WORK TO BE COMPLETED:
The whole listing that follows should be printed again, unchanged.

======

-- both results, plus the disagreement, from one case analysis
theorem key (s : String) :
    (¬ D_filterTerms s → filterTerms s = filterTerms_alt s) ∧
    (D_filterTerms s → filterTerms s ≠ filterTerms_alt s) := by
  by_cases hnil : s.toList = []
  · constructor
    · intro _
      simp [filterTerms, filterTerms_alt, hnil]
    · intro hD
      unfold D_filterTerms at hD
      rw [hnil] at hD
      simp at hD
  · have hn : 1 ≤ s.toList.length := by
      have := List.length_pos_iff.mpr hnil
      omega
    obtain ⟨start', hle, heq, hrun⟩ :=
      loopAB s.toList s.toList.length 0 0 [] (le_refl 0) (by omega)
    simp only [Nat.cast_zero, Nat.sub_zero, List.drop_zero, List.take_zero] at heq hrun
    have hlastget : PySem.List.pyGet? s.toList ((s.toList.length : Int) - 1)
        = some (s.toList[s.toList.length - 1]'(by omega)) := by
      have hc : ((s.toList.length - 1 : Nat) : Int) = (s.toList.length : Int) - 1 := by omega
      rw [← hc, PySem.List.pyGet?_natCast, List.getElem?_eq_getElem (by omega)]
    have hA : filterTerms s
        = if PySem.Chars.isalnum (s.toList[s.toList.length - 1]'(by omega)) then
            if (3 : Int) ≤ ((s.toList.length : Int) - 1) - (start' : Int) then
              (List.foldl filterTermsStepB ([], []) s.toList).1 ++
                [String.ofList (PySem.Chars.lower (PySem.List.slice s.toList
                  (some (start' : Int)) (some (((s.toList.length : Int) - 1) + 1))))]
            else (List.foldl filterTermsStepB ([], []) s.toList).1
          else (List.foldl filterTermsStepB ([], []) s.toList).1 := by
      simp only [filterTerms]
      rw [if_neg (by omega), heq, hlastget]
    have hslice : PySem.List.slice s.toList (some (start' : Int))
          (some (((s.toList.length : Int) - 1) + 1))
        = (List.foldl filterTermsStepB ([], []) s.toList).2 := by
      rw [show (((s.toList.length : Int) - 1) + 1) = ((s.toList.length : Nat) : Int) by ring,
          PySem.List.slice_natCast, hrun]
    have hB : filterTerms_alt s
        = if 3 ≤ (List.foldl filterTermsStepB ([], []) s.toList).2.length then
            (List.foldl filterTermsStepB ([], []) s.toList).1 ++
              [String.ofList (PySem.Chars.lower
                (List.foldl filterTermsStepB ([], []) s.toList).2)]
          else (List.foldl filterTermsStepB ([], []) s.toList).1 := by
      simp only [filterTerms_alt]
    have hRlen : (List.foldl filterTermsStepB ([], []) s.toList).2.length
        = s.toList.length - start' := by
      rw [← hrun]; simp
    have hD : D_filterTerms s
        ↔ (List.foldl filterTermsStepB ([], []) s.toList).2.length = 3 := by
      unfold D_filterTerms
      rw [final_run, List.length_reverse]
    by_cases hlast : PySem.Chars.isalnum (s.toList[s.toList.length - 1]'(by omega))
    · have hcond : ((3 : Int) ≤ ((s.toList.length : Int) - 1) - (start' : Int))
          ↔ 4 ≤ (List.foldl filterTermsStepB ([], []) s.toList).2.length := by omega
      constructor
      · intro hnD
        rw [hD] at hnD
        rw [hA, if_pos hlast, hslice, hB]
        by_cases h4 : 4 ≤ (List.foldl filterTermsStepB ([], []) s.toList).2.length
        · rw [if_pos (hcond.mpr h4), if_pos (by omega)]
        · rw [if_neg (fun hh => h4 (hcond.mp hh)), if_neg (by omega)]
      · intro hDh
        rw [hD] at hDh
        rw [hA, if_pos hlast, hslice, hB, if_neg (by omega), if_pos (by omega)]
        intro hcontra
        simpa using congrArg List.length hcontra
    · have hglast : s.toList.getLast hnil = s.toList[s.toList.length - 1]'(by omega) :=
        List.getLast_eq_getElem hnil
      have hRnil : (List.foldl filterTermsStepB ([], []) s.toList).2 = [] := by
        rw [final_run]
        cases hrev : s.toList.reverse with
        | nil => exact absurd (by simpa using congrArg List.reverse hrev) hnil
        | cons a l' =>
          have hne : s.toList.reverse ≠ [] := by simp [hnil]
          have ha : s.toList.getLast hnil = a := by
            rw [List.getLast_eq_head_reverse]
            have h1 : s.toList.reverse.head? = some a := by rw [hrev]; rfl
            have h2 := List.head?_eq_some_head hne
            rw [h1] at h2
            exact (Option.some.inj h2).symm
          have ha2 : PySem.Chars.isalnum a = false := by
            rw [← ha, hglast]; simpa using hlast
          simp [ha2]
      constructor
      · intro _
        rw [hA, if_neg hlast, hB, if_neg (by simp [hRnil])]
      · intro hDh
        rw [hD, hRnil] at hDh
        simp at hDh

-- ===== VERDICT (by name: the statement is the Claim_ definition above) =====
theorem filterTerms_spec : Claim_unchanged_filterTerms := by
  intro s _ hD
  exact (key s).1 hD

theorem filterTerms_changed : Claim_changed_filterTerms := by
  unfold Claim_changed_filterTerms; decide

theorem filterTerms_tight : Claim_exact_filterTerms := by
  intro s _ hD
  exact (key s).2 hD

======

RESULT FOR THIS EXERCISE:
-- both results, plus the disagreement, from one case analysis
theorem key (s : String) :
    (¬ D_filterTerms s → filterTerms s = filterTerms_alt s) ∧
    (D_filterTerms s → filterTerms s ≠ filterTerms_alt s) := by
  by_cases hnil : s.toList = []
  · constructor
    · intro _
      simp [filterTerms, filterTerms_alt, hnil]
    · intro hD
      unfold D_filterTerms at hD
      rw [hnil] at hD
      simp at hD
  · have hn : 1 ≤ s.toList.length := by
      have := List.length_pos_iff.mpr hnil
      omega
    obtain ⟨start', hle, heq, hrun⟩ :=
      loopAB s.toList s.toList.length 0 0 [] (le_refl 0) (by omega)
    simp only [Nat.cast_zero, Nat.sub_zero, List.drop_zero, List.take_zero] at heq hrun
    have hlastget : PySem.List.pyGet? s.toList ((s.toList.length : Int) - 1)
        = some (s.toList[s.toList.length - 1]'(by omega)) := by
      have hc : ((s.toList.length - 1 : Nat) : Int) = (s.toList.length : Int) - 1 := by omega
      rw [← hc, PySem.List.pyGet?_natCast, List.getElem?_eq_getElem (by omega)]
    have hA : filterTerms s
        = if PySem.Chars.isalnum (s.toList[s.toList.length - 1]'(by omega)) then
            if (3 : Int) ≤ ((s.toList.length : Int) - 1) - (start' : Int) then
              (List.foldl filterTermsStepB ([], []) s.toList).1 ++
                [String.ofList (PySem.Chars.lower (PySem.List.slice s.toList
                  (some (start' : Int)) (some (((s.toList.length : Int) - 1) + 1))))]
            else (List.foldl filterTermsStepB ([], []) s.toList).1
          else (List.foldl filterTermsStepB ([], []) s.toList).1 := by
      simp only [filterTerms]
      rw [if_neg (by omega), heq, hlastget]
    have hslice : PySem.List.slice s.toList (some (start' : Int))
          (some (((s.toList.length : Int) - 1) + 1))
        = (List.foldl filterTermsStepB ([], []) s.toList).2 := by
      rw [show (((s.toList.length : Int) - 1) + 1) = ((s.toList.length : Nat) : Int) by ring,
          PySem.List.slice_natCast, hrun]
    have hB : filterTerms_alt s
        = if 3 ≤ (List.foldl filterTermsStepB ([], []) s.toList).2.length then
            (List.foldl filterTermsStepB ([], []) s.toList).1 ++
              [String.ofList (PySem.Chars.lower
                (List.foldl filterTermsStepB ([], []) s.toList).2)]
          else (List.foldl filterTermsStepB ([], []) s.toList).1 := by
      simp only [filterTerms_alt]
    have hRlen : (List.foldl filterTermsStepB ([], []) s.toList).2.length
        = s.toList.length - start' := by
      rw [← hrun]; simp
    have hD : D_filterTerms s
        ↔ (List.foldl filterTermsStepB ([], []) s.toList).2.length = 3 := by
      unfold D_filterTerms
      rw [final_run, List.length_reverse]
    by_cases hlast : PySem.Chars.isalnum (s.toList[s.toList.length - 1]'(by omega))
    · have hcond : ((3 : Int) ≤ ((s.toList.length : Int) - 1) - (start' : Int))
          ↔ 4 ≤ (List.foldl filterTermsStepB ([], []) s.toList).2.length := by omega
      constructor
      · intro hnD
        rw [hD] at hnD
        rw [hA, if_pos hlast, hslice, hB]
        by_cases h4 : 4 ≤ (List.foldl filterTermsStepB ([], []) s.toList).2.length
        · rw [if_pos (hcond.mpr h4), if_pos (by omega)]
        · rw [if_neg (fun hh => h4 (hcond.mp hh)), if_neg (by omega)]
      · intro hDh
        rw [hD] at hDh
        rw [hA, if_pos hlast, hslice, hB, if_neg (by omega), if_pos (by omega)]
        intro hcontra
        simpa using congrArg List.length hcontra
    · have hglast : s.toList.getLast hnil = s.toList[s.toList.length - 1]'(by omega) :=
        List.getLast_eq_getElem hnil
      have hRnil : (List.foldl filterTermsStepB ([], []) s.toList).2 = [] := by
        rw [final_run]
        cases hrev : s.toList.reverse with
        | nil => exact absurd (by simpa using congrArg List.reverse hrev) hnil
        | cons a l' =>
          have hne : s.toList.reverse ≠ [] := by simp [hnil]
          have ha : s.toList.getLast hnil = a := by
            rw [List.getLast_eq_head_reverse]
            have h1 : s.toList.reverse.head? = some a := by rw [hrev]; rfl
            have h2 := List.head?_eq_some_head hne
            rw [h1] at h2
            exact (Option.some.inj h2).symm
          have ha2 : PySem.Chars.isalnum a = false := by
            rw [← ha, hglast]; simpa using hlast
          simp [ha2]
      constructor
      · intro _
        rw [hA, if_neg hlast, hB, if_neg (by simp [hRnil])]
      · intro hDh
        rw [hD, hRnil] at hDh
        simp at hDh

-- ===== VERDICT (by name: the statement is the Claim_ definition above) =====
theorem filterTerms_spec : Claim_unchanged_filterTerms := by
  intro s _ hD
  exact (key s).1 hD

theorem filterTerms_changed : Claim_changed_filterTerms := by
  unfold Claim_changed_filterTerms; decide

theorem filterTerms_tight : Claim_exact_filterTerms := by
  intro s _ hD
  exact (key s).2 hD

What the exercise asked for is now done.